REQUIRED ACTION: Below is a block of entries; repeat exactly the lines starting at the line that contains "def Claim_equal_process_pattern_txt : Prop" and ending at the line that contains "(c : Char) (hc", both included.

SOURCE MATERIAL:
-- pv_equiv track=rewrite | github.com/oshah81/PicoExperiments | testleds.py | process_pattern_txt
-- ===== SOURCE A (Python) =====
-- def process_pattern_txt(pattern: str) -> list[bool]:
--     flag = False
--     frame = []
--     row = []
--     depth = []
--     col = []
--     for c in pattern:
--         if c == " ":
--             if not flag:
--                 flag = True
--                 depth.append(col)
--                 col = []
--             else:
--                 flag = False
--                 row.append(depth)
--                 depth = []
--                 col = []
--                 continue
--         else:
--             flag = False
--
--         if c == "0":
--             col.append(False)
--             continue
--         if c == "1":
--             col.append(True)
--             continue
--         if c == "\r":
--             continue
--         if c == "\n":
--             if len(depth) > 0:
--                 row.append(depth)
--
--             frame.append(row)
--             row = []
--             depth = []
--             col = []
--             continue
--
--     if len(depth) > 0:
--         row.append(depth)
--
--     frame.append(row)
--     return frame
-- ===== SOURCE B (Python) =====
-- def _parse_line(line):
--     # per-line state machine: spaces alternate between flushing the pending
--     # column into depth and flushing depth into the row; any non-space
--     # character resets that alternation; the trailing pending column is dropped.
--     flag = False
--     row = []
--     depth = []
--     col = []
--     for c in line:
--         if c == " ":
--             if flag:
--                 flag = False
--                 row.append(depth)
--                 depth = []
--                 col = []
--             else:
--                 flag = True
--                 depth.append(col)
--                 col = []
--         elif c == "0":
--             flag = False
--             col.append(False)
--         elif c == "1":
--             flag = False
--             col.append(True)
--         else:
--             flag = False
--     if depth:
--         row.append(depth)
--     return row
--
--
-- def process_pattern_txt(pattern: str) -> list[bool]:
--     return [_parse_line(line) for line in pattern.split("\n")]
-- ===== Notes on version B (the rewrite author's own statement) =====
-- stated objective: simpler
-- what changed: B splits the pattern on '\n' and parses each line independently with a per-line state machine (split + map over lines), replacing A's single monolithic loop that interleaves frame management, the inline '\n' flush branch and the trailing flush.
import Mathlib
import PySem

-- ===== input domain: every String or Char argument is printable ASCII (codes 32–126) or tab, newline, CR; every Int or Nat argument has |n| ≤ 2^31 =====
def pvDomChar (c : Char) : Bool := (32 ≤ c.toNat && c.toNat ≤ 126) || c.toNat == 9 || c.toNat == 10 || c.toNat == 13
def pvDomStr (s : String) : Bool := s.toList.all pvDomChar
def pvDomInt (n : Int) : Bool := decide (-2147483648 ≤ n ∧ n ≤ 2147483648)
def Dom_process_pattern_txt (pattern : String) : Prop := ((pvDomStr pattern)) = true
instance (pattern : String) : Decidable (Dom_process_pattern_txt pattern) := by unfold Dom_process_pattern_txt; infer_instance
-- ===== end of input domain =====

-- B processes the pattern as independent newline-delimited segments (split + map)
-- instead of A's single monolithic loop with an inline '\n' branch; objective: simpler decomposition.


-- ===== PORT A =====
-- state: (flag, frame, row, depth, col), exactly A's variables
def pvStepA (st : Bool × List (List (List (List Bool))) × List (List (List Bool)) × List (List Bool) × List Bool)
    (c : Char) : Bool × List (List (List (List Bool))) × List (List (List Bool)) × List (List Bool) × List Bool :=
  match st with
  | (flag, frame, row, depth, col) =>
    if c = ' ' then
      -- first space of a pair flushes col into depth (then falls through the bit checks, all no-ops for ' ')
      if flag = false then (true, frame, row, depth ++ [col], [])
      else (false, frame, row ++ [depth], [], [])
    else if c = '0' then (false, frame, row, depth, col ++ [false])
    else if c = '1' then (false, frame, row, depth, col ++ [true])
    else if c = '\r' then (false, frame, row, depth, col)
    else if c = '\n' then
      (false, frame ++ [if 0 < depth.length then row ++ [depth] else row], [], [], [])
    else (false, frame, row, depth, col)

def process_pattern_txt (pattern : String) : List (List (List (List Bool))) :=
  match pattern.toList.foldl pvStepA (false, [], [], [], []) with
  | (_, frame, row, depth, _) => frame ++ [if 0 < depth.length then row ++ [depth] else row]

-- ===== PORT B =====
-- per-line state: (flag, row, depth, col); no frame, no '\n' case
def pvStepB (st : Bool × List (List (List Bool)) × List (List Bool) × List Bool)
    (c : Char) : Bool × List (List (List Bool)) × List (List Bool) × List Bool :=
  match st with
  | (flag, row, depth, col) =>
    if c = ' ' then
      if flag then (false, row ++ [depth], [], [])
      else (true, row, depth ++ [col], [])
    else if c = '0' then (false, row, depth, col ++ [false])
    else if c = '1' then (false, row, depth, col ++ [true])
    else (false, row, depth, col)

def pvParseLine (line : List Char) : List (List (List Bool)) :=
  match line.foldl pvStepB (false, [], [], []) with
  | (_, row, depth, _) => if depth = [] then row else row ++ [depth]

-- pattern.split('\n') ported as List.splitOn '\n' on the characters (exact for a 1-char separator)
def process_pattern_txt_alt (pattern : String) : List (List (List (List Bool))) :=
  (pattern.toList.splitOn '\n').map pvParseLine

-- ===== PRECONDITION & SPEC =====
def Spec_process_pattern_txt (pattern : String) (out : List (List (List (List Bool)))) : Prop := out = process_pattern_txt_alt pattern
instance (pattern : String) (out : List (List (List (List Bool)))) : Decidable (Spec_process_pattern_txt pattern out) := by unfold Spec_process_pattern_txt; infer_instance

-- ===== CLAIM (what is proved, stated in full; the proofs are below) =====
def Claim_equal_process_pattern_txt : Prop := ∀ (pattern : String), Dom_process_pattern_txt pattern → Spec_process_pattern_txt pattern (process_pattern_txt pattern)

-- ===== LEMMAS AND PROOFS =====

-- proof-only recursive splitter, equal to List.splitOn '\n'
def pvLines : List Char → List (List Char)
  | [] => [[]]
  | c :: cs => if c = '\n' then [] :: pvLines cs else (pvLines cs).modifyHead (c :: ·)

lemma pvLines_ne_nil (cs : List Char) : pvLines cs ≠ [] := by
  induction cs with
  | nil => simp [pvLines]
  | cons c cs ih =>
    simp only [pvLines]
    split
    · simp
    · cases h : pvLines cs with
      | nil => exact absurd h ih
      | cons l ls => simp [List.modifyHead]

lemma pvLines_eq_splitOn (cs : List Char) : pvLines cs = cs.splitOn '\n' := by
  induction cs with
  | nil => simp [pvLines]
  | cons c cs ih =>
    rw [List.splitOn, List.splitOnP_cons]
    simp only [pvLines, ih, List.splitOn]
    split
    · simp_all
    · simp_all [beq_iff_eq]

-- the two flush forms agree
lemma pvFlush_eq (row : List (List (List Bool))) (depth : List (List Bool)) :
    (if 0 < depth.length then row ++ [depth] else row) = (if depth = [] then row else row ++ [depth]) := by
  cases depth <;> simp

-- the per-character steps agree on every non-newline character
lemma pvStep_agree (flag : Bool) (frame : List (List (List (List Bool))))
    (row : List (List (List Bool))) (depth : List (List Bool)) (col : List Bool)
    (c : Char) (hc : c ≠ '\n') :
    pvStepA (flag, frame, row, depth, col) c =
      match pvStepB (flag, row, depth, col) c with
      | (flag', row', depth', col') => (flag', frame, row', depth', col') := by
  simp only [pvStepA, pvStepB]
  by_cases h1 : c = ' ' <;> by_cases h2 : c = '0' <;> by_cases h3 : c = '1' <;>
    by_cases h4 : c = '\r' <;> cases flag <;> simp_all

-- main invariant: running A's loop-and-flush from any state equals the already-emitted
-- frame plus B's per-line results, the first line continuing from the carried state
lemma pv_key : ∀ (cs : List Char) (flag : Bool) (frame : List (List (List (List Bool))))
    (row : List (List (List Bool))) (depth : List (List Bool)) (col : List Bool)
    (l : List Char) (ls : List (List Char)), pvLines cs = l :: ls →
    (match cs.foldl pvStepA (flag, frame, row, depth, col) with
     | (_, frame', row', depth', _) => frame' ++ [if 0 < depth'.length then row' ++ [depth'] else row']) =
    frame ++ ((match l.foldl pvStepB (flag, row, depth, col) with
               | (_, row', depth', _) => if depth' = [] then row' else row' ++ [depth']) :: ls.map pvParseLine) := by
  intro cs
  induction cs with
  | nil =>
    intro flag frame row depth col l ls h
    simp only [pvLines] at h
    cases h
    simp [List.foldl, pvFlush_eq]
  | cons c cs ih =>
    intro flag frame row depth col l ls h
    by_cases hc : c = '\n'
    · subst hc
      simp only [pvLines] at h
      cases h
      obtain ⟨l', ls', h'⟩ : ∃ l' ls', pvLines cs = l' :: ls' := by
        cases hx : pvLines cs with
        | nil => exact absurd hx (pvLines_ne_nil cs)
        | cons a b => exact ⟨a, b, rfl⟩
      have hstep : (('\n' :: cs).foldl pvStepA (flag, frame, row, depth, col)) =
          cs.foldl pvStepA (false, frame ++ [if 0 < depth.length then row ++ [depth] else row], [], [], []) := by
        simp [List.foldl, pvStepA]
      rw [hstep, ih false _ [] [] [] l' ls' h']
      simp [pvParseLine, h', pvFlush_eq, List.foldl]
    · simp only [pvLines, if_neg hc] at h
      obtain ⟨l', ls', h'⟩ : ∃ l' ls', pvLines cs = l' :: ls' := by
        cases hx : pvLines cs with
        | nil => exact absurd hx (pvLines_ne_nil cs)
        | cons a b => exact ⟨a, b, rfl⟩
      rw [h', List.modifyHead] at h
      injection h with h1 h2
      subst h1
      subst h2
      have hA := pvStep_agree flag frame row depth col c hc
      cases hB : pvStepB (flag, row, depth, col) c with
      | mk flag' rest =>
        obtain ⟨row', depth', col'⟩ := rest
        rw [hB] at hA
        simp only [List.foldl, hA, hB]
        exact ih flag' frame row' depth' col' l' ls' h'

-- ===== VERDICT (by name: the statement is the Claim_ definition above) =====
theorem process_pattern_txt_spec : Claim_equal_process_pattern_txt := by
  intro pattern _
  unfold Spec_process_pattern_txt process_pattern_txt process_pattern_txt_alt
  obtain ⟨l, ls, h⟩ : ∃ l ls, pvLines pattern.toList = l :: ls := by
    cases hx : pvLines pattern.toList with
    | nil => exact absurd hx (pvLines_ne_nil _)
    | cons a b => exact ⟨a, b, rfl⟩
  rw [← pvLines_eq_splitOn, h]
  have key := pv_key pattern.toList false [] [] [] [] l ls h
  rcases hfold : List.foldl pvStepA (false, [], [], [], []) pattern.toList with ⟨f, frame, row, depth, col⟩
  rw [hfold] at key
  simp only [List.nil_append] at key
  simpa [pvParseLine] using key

* * *

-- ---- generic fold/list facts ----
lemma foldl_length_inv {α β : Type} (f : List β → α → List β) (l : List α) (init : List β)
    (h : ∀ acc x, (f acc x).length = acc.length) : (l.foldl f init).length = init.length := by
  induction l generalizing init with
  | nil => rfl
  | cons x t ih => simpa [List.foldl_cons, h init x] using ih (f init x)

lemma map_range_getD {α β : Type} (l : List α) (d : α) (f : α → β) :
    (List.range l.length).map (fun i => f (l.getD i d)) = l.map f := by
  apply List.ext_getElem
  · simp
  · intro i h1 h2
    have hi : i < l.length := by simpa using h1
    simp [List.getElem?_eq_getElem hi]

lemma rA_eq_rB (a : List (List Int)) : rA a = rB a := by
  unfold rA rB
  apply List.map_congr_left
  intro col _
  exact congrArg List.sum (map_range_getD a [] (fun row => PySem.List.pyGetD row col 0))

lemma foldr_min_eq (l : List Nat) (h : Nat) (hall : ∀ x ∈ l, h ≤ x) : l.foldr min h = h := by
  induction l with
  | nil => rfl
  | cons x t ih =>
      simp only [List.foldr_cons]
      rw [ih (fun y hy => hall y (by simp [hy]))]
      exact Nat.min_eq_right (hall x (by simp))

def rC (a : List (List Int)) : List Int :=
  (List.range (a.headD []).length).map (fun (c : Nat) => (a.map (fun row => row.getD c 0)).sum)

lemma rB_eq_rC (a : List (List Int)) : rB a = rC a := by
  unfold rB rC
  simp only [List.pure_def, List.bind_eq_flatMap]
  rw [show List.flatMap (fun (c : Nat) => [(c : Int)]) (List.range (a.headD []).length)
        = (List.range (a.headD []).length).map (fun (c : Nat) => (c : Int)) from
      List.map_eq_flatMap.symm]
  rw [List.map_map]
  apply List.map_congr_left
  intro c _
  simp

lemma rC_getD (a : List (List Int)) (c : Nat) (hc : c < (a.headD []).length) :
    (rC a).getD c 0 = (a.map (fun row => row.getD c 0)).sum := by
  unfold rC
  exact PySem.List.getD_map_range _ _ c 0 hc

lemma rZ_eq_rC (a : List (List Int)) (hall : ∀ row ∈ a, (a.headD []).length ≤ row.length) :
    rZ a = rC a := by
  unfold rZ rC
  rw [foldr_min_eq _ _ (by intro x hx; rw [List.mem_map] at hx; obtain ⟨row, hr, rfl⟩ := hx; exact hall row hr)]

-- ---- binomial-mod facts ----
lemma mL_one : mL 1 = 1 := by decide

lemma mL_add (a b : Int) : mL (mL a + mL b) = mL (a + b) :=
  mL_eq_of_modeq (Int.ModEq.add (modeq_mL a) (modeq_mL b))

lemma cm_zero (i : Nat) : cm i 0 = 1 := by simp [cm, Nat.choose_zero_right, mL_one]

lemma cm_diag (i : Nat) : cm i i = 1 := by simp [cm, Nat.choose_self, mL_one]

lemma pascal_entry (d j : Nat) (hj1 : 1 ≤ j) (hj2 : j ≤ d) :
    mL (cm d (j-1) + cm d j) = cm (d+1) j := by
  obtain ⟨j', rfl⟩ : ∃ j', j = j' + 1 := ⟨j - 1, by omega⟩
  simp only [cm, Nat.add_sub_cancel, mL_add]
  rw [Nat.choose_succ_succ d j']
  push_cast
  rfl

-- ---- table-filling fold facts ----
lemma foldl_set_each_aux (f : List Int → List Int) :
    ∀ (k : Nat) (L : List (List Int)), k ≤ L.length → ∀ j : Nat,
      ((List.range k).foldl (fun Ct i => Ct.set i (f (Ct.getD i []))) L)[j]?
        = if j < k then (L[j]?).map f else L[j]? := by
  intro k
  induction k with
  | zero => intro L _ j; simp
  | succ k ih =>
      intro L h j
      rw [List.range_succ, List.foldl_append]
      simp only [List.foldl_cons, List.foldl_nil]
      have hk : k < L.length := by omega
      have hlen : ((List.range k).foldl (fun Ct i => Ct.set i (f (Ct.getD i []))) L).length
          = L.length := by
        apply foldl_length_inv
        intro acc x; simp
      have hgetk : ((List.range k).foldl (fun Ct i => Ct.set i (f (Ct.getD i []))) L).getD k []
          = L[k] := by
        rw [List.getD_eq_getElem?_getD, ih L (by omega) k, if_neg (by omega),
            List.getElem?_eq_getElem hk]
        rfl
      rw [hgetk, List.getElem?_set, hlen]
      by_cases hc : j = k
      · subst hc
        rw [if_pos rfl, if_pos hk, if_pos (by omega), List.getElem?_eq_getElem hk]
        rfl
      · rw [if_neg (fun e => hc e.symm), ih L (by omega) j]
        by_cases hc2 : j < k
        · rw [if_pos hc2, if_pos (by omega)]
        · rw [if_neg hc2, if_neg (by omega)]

PROBLEM SOLUTION:
def Claim_equal_process_pattern_txt : Prop := ∀ (pattern : String), Dom_process_pattern_txt pattern → Spec_process_pattern_txt pattern (process_pattern_txt pattern)

-- ===== LEMMAS AND PROOFS =====

-- proof-only recursive splitter, equal to List.splitOn '\n'
def pvLines : List Char → List (List Char)
  | [] => [[]]
  | c :: cs => if c = '\n' then [] :: pvLines cs else (pvLines cs).modifyHead (c :: ·)

lemma pvLines_ne_nil (cs : List Char) : pvLines cs ≠ [] := by
  induction cs with
  | nil => simp [pvLines]
  | cons c cs ih =>
    simp only [pvLines]
    split
    · simp
    · cases h : pvLines cs with
      | nil => exact absurd h ih
      | cons l ls => simp [List.modifyHead]

lemma pvLines_eq_splitOn (cs : List Char) : pvLines cs = cs.splitOn '\n' := by
  induction cs with
  | nil => simp [pvLines]
  | cons c cs ih =>
    rw [List.splitOn, List.splitOnP_cons]
    simp only [pvLines, ih, List.splitOn]
    split
    · simp_all
    · simp_all [beq_iff_eq]

-- the two flush forms agree
lemma pvFlush_eq (row : List (List (List Bool))) (depth : List (List Bool)) :
    (if 0 < depth.length then row ++ [depth] else row) = (if depth = [] then row else row ++ [depth]) := by
  cases depth <;> simp

-- the per-character steps agree on every non-newline character
lemma pvStep_agree (flag : Bool) (frame : List (List (List (List Bool))))
    (row : List (List (List Bool))) (depth : List (List Bool)) (col : List Bool)
    (c : Char) (hc : c ≠ '\n') :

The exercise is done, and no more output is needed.